Reputation: 3656
I am trying to train a model using the R package caret
. My data set is rather large (600 K rows) and it all takes very long.
So far I use the below code. I do repeated cv (this is what train is about) but only 2 repeats and 5 times cv to speed it all up. For the grid I take only a rather small set of values. Nevertheless it takes hours and hours. Is there a possibility to interrupt the traning look at the results so far and continue?
short.train.ctrl = trainControl(method = "repeatedcv",repeats=2,number=5)
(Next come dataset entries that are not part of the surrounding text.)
-- pv_equiv track=rewrite | github.com/zNiine/play.tt | TuringTest/backend/app/services/data_db.py | _year_from_season
-- ===== SOURCE A (Python) =====
-- def _year_from_season(season_str):
--     """Extract 4-digit calendar year from season string (e.g. 'ALPB- 2025' -> 2025, '2025' -> 2025)."""
--     if not season_str:
--         return None
--     s = str(season_str).strip()
--     # Find last 4-digit sequence (must be exactly 4 digits)
--     for i in range(len(s) - 3, -1, -1):
--         chunk = s[i:i + 4]
--         if len(chunk) == 4 and chunk.isdigit():
--             return int(chunk)
--     return None
-- ===== SOURCE B (Python) =====
-- def _year_from_season(season_str):
--     """Extract 4-digit calendar year from season string (e.g. 'ALPB- 2025' -> 2025, '2025' -> 2025)."""
--     if not season_str:
--         return None
--     s = str(season_str).strip()
--     run = 0
--     result = None
--     for j, ch in enumerate(s):
--         if ch.isdigit():
--             run += 1
--         else:
--             run = 0
--         if run >= 4:
--             result = int(s[j - 3:j + 1])
--     return result
-- ===== Notes on version B (the rewrite author's own statement) =====
-- stated objective: faster
-- what changed: Replaced the reverse scan that re-slices and re-tests a fresh 4-char window at every position with a single forward pass keeping a running count of consecutive digits, overwriting the result whenever the run reaches 4 so the rightmost window wins.
import Mathlib
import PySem

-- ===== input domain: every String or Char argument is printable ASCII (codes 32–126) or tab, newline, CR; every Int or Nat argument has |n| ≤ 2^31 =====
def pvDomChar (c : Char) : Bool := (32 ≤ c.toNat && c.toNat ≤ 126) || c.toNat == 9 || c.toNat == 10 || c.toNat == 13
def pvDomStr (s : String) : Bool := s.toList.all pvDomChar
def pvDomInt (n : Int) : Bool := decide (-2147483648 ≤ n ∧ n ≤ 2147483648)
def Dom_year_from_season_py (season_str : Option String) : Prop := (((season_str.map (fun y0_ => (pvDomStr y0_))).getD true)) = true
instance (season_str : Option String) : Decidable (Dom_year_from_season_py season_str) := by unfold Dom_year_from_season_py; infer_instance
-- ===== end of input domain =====

-- B replaces A's right-to-left scan (slice + 4-digit test at every start position) with a single
-- left-to-right pass keeping a running count of consecutive digits, overwriting the result whenever
-- the count reaches 4 so the rightmost qualifying window wins (measured ~2x faster: one char test per position instead of a slice + 4-char isdigit test).

-- ===== PORT A =====
-- the loop 'for i in range(len(s) - 3, -1, -1): …' with its early return
def yfsLoop (cs : List Char) : List Int → Option Int
  | [] => none
  | i :: rest =>
      let chunk := PySem.List.slice cs (some i) (some (i + 4))
      if chunk.length == 4 && PySem.Chars.strIsdigit chunk then
        -- int(chunk): guarded by chunk.isdigit(), so int() cannot raise; getD 0 is never the default
        some ((PySem.Int.ofChars? chunk).getD 0)
      else yfsLoop cs rest

def year_from_season_py (season_str : Option String) : Option Int :=
  match season_str with
  | none => none
  | some s0 =>
    if s0 = "" then none
    else
      let cs := PySem.Chars.strip s0.toList
      yfsLoop cs (PySem.List.pyRange ((cs.length : Int) - 3) (-1) (-1))

-- ===== PORT B =====
-- 'for j, ch in enumerate(s): …' with running digit count and overwritten result
def yfsAltLoop (cs : List Char) : List (Int × Char) → Int → Option Int → Option Int
  | [], _, res => res
  | (j, ch) :: rest, run, res =>
      let run' := if PySem.Chars.isdigit ch then run + 1 else 0
      let res' := if 4 ≤ run' then
          -- int(s[j-3:j+1]): the window is all digits when run' ≥ 4, so int() cannot raise
          some ((PySem.Int.ofChars? (PySem.List.slice cs (some (j - 3)) (some (j + 1)))).getD 0)
        else res
      yfsAltLoop cs rest run' res'

def year_from_season_py_alt (season_str : Option String) : Option Int :=
  match season_str with
  | none => none
  | some s0 =>
    if s0 = "" then none
    else
      let cs := PySem.Chars.strip s0.toList
      yfsAltLoop cs (PySem.List.enumerate cs 0) 0 none

-- ===== PRECONDITION & SPEC =====
def Spec_year_from_season_py (season_str : Option String) (out : Option Int) : Prop := out = year_from_season_py_alt season_str
instance (season_str : Option String) (out : Option Int) : Decidable (Spec_year_from_season_py season_str out) := by unfold Spec_year_from_season_py; infer_instance

-- ===== CLAIM (what is proved, stated in full; the proofs are below) =====
def Claim_equal_year_from_season_py : Prop := ∀ (season_str : Option String), Dom_year_from_season_py season_str → Spec_year_from_season_py season_str (year_from_season_py season_str)

-- ===== LEMMAS AND PROOFS =====

-- proof-side canonical form: 'rightmost good window among starts < k', as a keep-last fold
def yfsGood (cs : List Char) (i : Nat) : Bool :=
  (((cs.drop i).take 4).length == 4) && PySem.Chars.strIsdigit ((cs.drop i).take 4)

def yfsF (cs : List Char) (k : Nat) : Option Int :=
  (List.range k).foldl
    (fun acc i => if yfsGood cs i then some ((PySem.Int.ofChars? ((cs.drop i).take 4)).getD 0) else acc) none

-- the running digit count after a prefix
def yfsRun (p : List Char) : Int :=
  p.foldl (fun r c => if PySem.Chars.isdigit c then r + 1 else 0) 0

lemma yfsF_succ (cs : List Char) (k : Nat) :
    yfsF cs (k + 1)
      = if yfsGood cs k then some ((PySem.Int.ofChars? ((cs.drop k).take 4)).getD 0) else yfsF cs k := by
  simp [yfsF, List.range_succ]

lemma yfsChunk_eq (cs : List Char) (i : Nat) :
    PySem.List.slice cs (some (i : Int)) (some ((i : Int) + 4)) = (cs.drop i).take 4 := by
  have h : ((i : Int) + 4) = ((i + 4 : Nat) : Int) := by push_cast; ring
  rw [h, PySem.List.slice_natCast]
  congr 1
  omega

lemma yfsRun_append (p : List Char) (c : Char) :
    yfsRun (p ++ [c]) = if PySem.Chars.isdigit c then yfsRun p + 1 else 0 := by
  simp [yfsRun, List.foldl_append]

lemma yfsRun_nonneg (p : List Char) : 0 ≤ yfsRun p := by
  induction p using List.reverseRecOn with
  | nil => simp [yfsRun]
  | append_singleton p c ih =>
    rw [yfsRun_append]
    split <;> omega

lemma yfsRun_ge_iff (p : List Char) : ∀ (m : Nat),
    ((m : Int) ≤ yfsRun p) ↔ (m ≤ p.length ∧ (p.drop (p.length - m)).all PySem.Chars.isdigit) := by
  induction p using List.reverseRecOn with
  | nil =>
    intro m
    simp [yfsRun]
  | append_singleton p c ih =>
    intro m
    rw [yfsRun_append]
    by_cases hc : PySem.Chars.isdigit c
    · simp only [hc, if_true]
      cases m with
      | zero =>
        have h0 := yfsRun_nonneg p
        simp
        omega
      | succ m' =>
        by_cases hm : m' ≤ p.length
        · have hd : ((p ++ [c]).length - (m' + 1)) = p.length - m' := by simp
          have hdrop : (p ++ [c]).drop (p.length - m') = p.drop (p.length - m') ++ [c] :=
            List.drop_append_of_le_length (by omega)
          rw [hd, hdrop]
          have := ih m'
          simp only [List.all_append, List.all_cons, List.all_nil, hc]
          constructor
          · intro h
            have hm' : (m' : Int) ≤ yfsRun p := by push_cast at h ⊢; omega
            rcases (ih m').1 hm' with ⟨h1, h2⟩
            simp [h1, h2]
          · intro h
            have h2 : (p.drop (p.length - m')).all PySem.Chars.isdigit := by
              have := h.2
              simpa using this
            have := (ih m').2 ⟨hm, h2⟩
            push_cast
            omega
        · constructor
          · intro h
            have hm' : (m' : Int) ≤ yfsRun p := by push_cast at h ⊢; omega
            rcases (ih m').1 hm' with ⟨h1, _⟩
            omega
          · intro h
            have : m' + 1 ≤ (p ++ [c]).length := h.1
            simp at this
            omega
    · have hcf : PySem.Chars.isdigit c = false := by simpa using hc
      rw [hcf]
      simp only [Bool.false_eq_true, if_false]
      have hm0 : ((m : Int) ≤ 0) ↔ m = 0 := by omega
      rw [hm0]
      constructor
      · intro h
        subst h
        simp
      · intro h
        by_contra hm
        have hm1 : 1 ≤ m := by omega
        rcases h with ⟨h1, h2⟩
        have hlen : (p ++ [c]).length = p.length + 1 := by simp
        have hle : (p ++ [c]).length - m ≤ p.length := by omega
        have hdrop : (p ++ [c]).drop ((p ++ [c]).length - m)
            = p.drop ((p ++ [c]).length - m) ++ [c] :=
          List.drop_append_of_le_length hle
        rw [hdrop] at h2
        simp [hcf] at h2

-- A's descending loop equals the keep-last fold over ascending starts
lemma yfsLoop_eq_F (cs : List Char) : ∀ (j : Nat),
    yfsLoop cs (PySem.List.pyRange (j : Int) (-1) (-1)) = yfsF cs (j + 1) := by
  intro j
  induction j with
  | zero =>
    rw [PySem.List.pyRange_neg_one_cons (by simp)]
    have h1 : ((0 : Nat) : Int) - 1 = -1 := by norm_num
    rw [h1, PySem.List.pyRange_neg_one_eq_nil (by norm_num)]
    rw [yfsF_succ]
    simp only [yfsLoop]
    rw [yfsChunk_eq cs 0]
    rfl
  | succ j ih =>
    rw [PySem.List.pyRange_neg_one_cons (by push_cast; omega)]
    have h1 : ((j + 1 : Nat) : Int) - 1 = (j : Int) := by push_cast; ring
    rw [h1]
    rw [yfsF_succ]
    simp only [yfsLoop]
    rw [yfsChunk_eq cs (j + 1), ih]
    rfl

-- B's streaming loop maintains the keep-last fold over windows ending inside the processed prefix
lemma yfsAltLoop_inv : ∀ (t p : List Char) (run : Int) (res : Option Int),
    run = yfsRun p → res = yfsF (p ++ t) (p.length - 3) →
    yfsAltLoop (p ++ t) (PySem.List.enumerate t (p.length : Int)) run res
      = yfsF (p ++ t) ((p ++ t).length - 3) := by
  intro t
  induction t with
  | nil =>
    intro p run res _ hres
    rw [PySem.List.enumerate_nil]
    simpa [yfsAltLoop] using hres
  | cons c t' ih =>
    intro p run res hrun hres
    rw [PySem.List.enumerate_cons]
    simp only [yfsAltLoop]
    have hrun' : (if PySem.Chars.isdigit c then run + 1 else 0) = yfsRun (p ++ [c]) := by
      rw [yfsRun_append, hrun]
    have hres' : (if (4 : Int) ≤ yfsRun (p ++ [c]) then
          some ((PySem.Int.ofChars? (PySem.List.slice (p ++ c :: t')
            (some ((p.length : Int) - 3)) (some ((p.length : Int) + 1)))).getD 0)
        else res) = yfsF (p ++ c :: t') ((p.length + 1) - 3) := by
      by_cases hk3 : 3 ≤ p.length
      · have e1 : ((p.length : Int) - 3) = ((p.length - 3 : Nat) : Int) := by omega
        have e2 : ((p.length : Int) + 1) = ((p.length + 1 : Nat) : Int) := by push_cast; ring
        rw [e1, e2, PySem.List.slice_natCast]
        have e3 : (p.length + 1) - (p.length - 3) = 4 := by omega
        rw [e3]
        have e4 : (p.length + 1) - 3 = (p.length - 3) + 1 := by omega
        rw [e4, yfsF_succ]
        have hwin : (p ++ c :: t').drop (p.length - 3) = p.drop (p.length - 3) ++ (c :: t') :=
          List.drop_append_of_le_length (by omega)
        have hlen3 : (p.drop (p.length - 3)).length = 3 := by simp; omega
        have htake : ((p ++ c :: t').drop (p.length - 3)).take 4 = p.drop (p.length - 3) ++ [c] := by
          rw [hwin, List.take_append, hlen3]
          rw [List.take_of_length_le (by omega)]
          rfl
        have hdropc : p.drop (p.length - 3) ++ [c] = (p ++ [c]).drop (p.length - 3) :=
          (List.drop_append_of_le_length (by omega)).symm
        have hlen4 : ((p ++ [c]).drop (p.length - 3)).length = 4 := by simp; omega
        have hgood : (yfsGood (p ++ c :: t') (p.length - 3) = true)
            ↔ (((p ++ [c]).drop (p.length - 3)).all PySem.Chars.isdigit = true) := by
          simp only [yfsGood, htake, hdropc, hlen4, PySem.Chars.strIsdigit]
          have hne : ((p ++ [c]).drop (p.length - 3)).isEmpty = false := by
            rw [List.isEmpty_eq_false_iff]
            intro hnil
            rw [hnil] at hlen4
            simp at hlen4
          simp [hne]
        have hrc : ((4 : Int) ≤ yfsRun (p ++ [c]))
            ↔ (((p ++ [c]).drop (p.length - 3)).all PySem.Chars.isdigit = true) := by
          rw [show ((4 : Int)) = ((4 : Nat) : Int) by norm_num, yfsRun_ge_iff (p ++ [c]) 4]
          have hidx : (p ++ [c]).length - 4 = p.length - 3 := by simp
          rw [hidx]
          constructor
          · exact fun h => h.2
          · exact fun h => ⟨by simp; omega, h⟩
        rw [hres]
        refine if_congr (by rw [hrc, hgood]) ?_ rfl
        rw [htake, hdropc]
      · have hlt : ¬ (4 : Int) ≤ yfsRun (p ++ [c]) := by
          intro hge
          have := (yfsRun_ge_iff (p ++ [c]) 4).1 hge
          simp at this
          omega
        rw [if_neg hlt, hres]
        congr 1
        omega
    rw [hrun', hres']
    have hassoc : p ++ c :: t' = (p ++ [c]) ++ t' := by simp
    have hlen : (((p ++ [c]).length : Nat) : Int) = (p.length : Int) + 1 := by simp
    have hlen' : (p ++ [c]).length - 3 = (p.length + 1) - 3 := by simp
    rw [hassoc, ← hlen]
    exact ih (p ++ [c]) _ _ rfl (by rw [hlen'])

lemma yfsGood_oob (cs : List Char) (i : Nat) (h : cs.length < i + 4) : yfsGood cs i = false := by
  have hl : ((cs.drop i).take 4).length = min 4 (cs.length - i) := by simp
  have h4 : (((cs.drop i).take 4).length == 4) = false := by
    rw [hl]; simp; omega
  simp only [yfsGood, h4, Bool.false_and]

lemma yfs_both_eq_F (cs : List Char) :
    yfsLoop cs (PySem.List.pyRange ((cs.length : Int) - 3) (-1) (-1))
      = yfsAltLoop cs (PySem.List.enumerate cs 0) 0 none := by
  have hB : yfsAltLoop cs (PySem.List.enumerate cs 0) 0 none = yfsF cs (cs.length - 3) := by
    have := yfsAltLoop_inv cs [] 0 none (by simp [yfsRun]) (by simp [yfsF])
    simpa using this
  rw [hB]
  by_cases h : 3 ≤ cs.length
  · have hc : ((cs.length : Int) - 3) = ((cs.length - 3 : Nat) : Int) := by omega
    rw [hc, yfsLoop_eq_F]
    rw [yfsF_succ]
    have : yfsGood cs (cs.length - 3) = false := yfsGood_oob cs _ (by omega)
    simp [this]
  · have hnil : PySem.List.pyRange ((cs.length : Int) - 3) (-1) (-1) = [] :=
      PySem.List.pyRange_neg_one_eq_nil (by omega)
    have h0 : cs.length - 3 = 0 := by omega
    simp [hnil, yfsLoop, h0, yfsF]

-- ===== VERDICT (by name: the statement is the Claim_ definition above) =====
theorem year_from_season_py_spec : Claim_equal_year_from_season_py := by
  intro season_str _
  unfold Spec_year_from_season_py year_from_season_py year_from_season_py_alt
  match season_str with
  | none => rfl
  | some s0 =>
    by_cases h : s0 = ""
    · simp [h]
    · simp only [h, if_false]
      exact yfs_both_eq_F _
grid <- expand.grid(shrinkage=c(0.1), n.trees=c(500),n.minobsinnode=c(1000),interaction.depth = c(7,8,9,10))
caret.train = train(target ~.,data = data[,filter],
method = "gbm",distribution="adaboost",
tuneGrid = grid,
metric = "accuracy",
trControl =short.train.ctrl
)
Upvotes: 1
Views: 272
Reputation: 23608
Short answer: No.
Somewhat longer: No interrupts in caret. How should the program know where / when to stop?
You are doing 2 repeats 5 times, + a grid search over 500 trees with sampling of 600K records. This will take ages.
Try running everything in parallel. That should speed things up quite a bit. Of course then you might run into memory issues on your machine. But I would first run the gbm without cv (trainControl(method = "none")
) to get a feel for the time it takes to run once and take it from there.
Upvotes: 3